ACTIVITY:
Return each line of the material below exactly. Begin at the first and end on the line with "(∀ u, u ∈ (dfsLoop M f stack vis nines).1".

DATA EXTRACTS:

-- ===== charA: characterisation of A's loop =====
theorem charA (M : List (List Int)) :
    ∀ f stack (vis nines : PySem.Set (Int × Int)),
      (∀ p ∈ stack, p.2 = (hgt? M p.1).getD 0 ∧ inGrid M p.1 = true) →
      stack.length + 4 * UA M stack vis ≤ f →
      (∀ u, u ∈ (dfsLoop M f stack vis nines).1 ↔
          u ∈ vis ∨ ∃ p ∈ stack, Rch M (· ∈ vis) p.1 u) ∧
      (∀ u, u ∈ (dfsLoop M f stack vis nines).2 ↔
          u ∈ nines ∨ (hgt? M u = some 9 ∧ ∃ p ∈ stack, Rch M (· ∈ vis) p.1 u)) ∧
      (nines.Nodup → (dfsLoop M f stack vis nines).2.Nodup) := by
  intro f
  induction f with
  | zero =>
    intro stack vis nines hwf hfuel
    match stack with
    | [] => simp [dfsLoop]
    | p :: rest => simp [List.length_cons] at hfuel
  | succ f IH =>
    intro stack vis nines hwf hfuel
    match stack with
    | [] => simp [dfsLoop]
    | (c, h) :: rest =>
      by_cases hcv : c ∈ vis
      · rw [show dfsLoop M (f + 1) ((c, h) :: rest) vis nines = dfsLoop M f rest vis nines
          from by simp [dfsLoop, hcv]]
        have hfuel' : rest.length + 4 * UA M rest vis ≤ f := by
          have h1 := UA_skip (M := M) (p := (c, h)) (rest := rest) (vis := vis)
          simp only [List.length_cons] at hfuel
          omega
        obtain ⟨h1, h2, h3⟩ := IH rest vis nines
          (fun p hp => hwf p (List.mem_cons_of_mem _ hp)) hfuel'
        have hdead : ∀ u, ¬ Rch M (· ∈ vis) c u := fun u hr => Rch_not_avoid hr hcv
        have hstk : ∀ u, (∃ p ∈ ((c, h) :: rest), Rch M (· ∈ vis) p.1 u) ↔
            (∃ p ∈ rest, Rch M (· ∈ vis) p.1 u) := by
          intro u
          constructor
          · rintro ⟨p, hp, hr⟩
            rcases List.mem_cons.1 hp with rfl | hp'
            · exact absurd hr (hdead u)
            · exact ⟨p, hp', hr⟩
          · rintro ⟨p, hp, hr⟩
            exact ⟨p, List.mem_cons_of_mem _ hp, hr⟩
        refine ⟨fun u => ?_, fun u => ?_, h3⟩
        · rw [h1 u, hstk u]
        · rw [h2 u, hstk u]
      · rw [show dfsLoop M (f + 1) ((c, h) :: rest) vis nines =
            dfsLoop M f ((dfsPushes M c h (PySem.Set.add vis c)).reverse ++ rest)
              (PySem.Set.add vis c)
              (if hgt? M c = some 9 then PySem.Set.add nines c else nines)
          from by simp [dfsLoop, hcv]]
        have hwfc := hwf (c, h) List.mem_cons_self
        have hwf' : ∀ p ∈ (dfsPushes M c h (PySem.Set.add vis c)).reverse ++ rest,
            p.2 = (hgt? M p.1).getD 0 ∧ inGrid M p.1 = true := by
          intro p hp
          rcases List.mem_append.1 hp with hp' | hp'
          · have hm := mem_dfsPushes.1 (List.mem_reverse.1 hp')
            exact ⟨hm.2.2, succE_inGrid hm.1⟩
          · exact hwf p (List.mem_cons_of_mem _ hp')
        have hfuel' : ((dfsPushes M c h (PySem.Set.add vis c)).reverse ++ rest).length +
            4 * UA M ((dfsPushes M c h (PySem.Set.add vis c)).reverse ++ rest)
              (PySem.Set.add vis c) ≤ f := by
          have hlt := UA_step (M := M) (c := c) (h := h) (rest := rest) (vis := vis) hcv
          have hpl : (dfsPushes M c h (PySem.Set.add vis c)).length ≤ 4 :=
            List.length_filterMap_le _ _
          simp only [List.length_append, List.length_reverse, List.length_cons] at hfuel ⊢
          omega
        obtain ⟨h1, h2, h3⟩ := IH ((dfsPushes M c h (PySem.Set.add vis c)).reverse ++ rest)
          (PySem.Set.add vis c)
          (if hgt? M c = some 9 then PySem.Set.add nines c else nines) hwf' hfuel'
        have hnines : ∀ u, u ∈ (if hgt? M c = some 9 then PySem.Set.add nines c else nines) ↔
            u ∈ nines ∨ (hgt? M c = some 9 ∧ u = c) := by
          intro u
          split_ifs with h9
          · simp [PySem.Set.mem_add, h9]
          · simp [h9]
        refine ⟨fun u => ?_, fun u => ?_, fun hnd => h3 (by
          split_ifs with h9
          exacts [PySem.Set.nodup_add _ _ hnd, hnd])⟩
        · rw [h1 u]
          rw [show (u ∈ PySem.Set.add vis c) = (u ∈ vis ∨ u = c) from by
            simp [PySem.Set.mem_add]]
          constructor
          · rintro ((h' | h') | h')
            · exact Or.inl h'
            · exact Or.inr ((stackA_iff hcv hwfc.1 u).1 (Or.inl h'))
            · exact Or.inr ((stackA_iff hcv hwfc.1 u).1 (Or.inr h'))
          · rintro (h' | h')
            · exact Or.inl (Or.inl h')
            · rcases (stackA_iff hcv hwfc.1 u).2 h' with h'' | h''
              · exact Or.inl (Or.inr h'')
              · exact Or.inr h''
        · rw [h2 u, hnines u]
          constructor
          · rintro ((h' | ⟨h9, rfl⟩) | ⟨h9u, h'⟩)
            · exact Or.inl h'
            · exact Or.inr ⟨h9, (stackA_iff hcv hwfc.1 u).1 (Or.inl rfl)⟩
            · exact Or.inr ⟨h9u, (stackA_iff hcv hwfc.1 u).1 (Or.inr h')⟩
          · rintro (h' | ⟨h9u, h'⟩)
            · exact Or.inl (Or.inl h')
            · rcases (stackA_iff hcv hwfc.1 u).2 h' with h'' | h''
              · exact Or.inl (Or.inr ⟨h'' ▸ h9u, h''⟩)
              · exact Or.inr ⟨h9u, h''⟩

ANSWER AREA:
-- ===== charA: characterisation of A's loop =====
theorem charA (M : List (List Int)) :
    ∀ f stack (vis nines : PySem.Set (Int × Int)),
      (∀ p ∈ stack, p.2 = (hgt? M p.1).getD 0 ∧ inGrid M p.1 = true) →
      stack.length + 4 * UA M stack vis ≤ f →
      (∀ u, u ∈ (dfsLoop M f stack vis nines).1 ↔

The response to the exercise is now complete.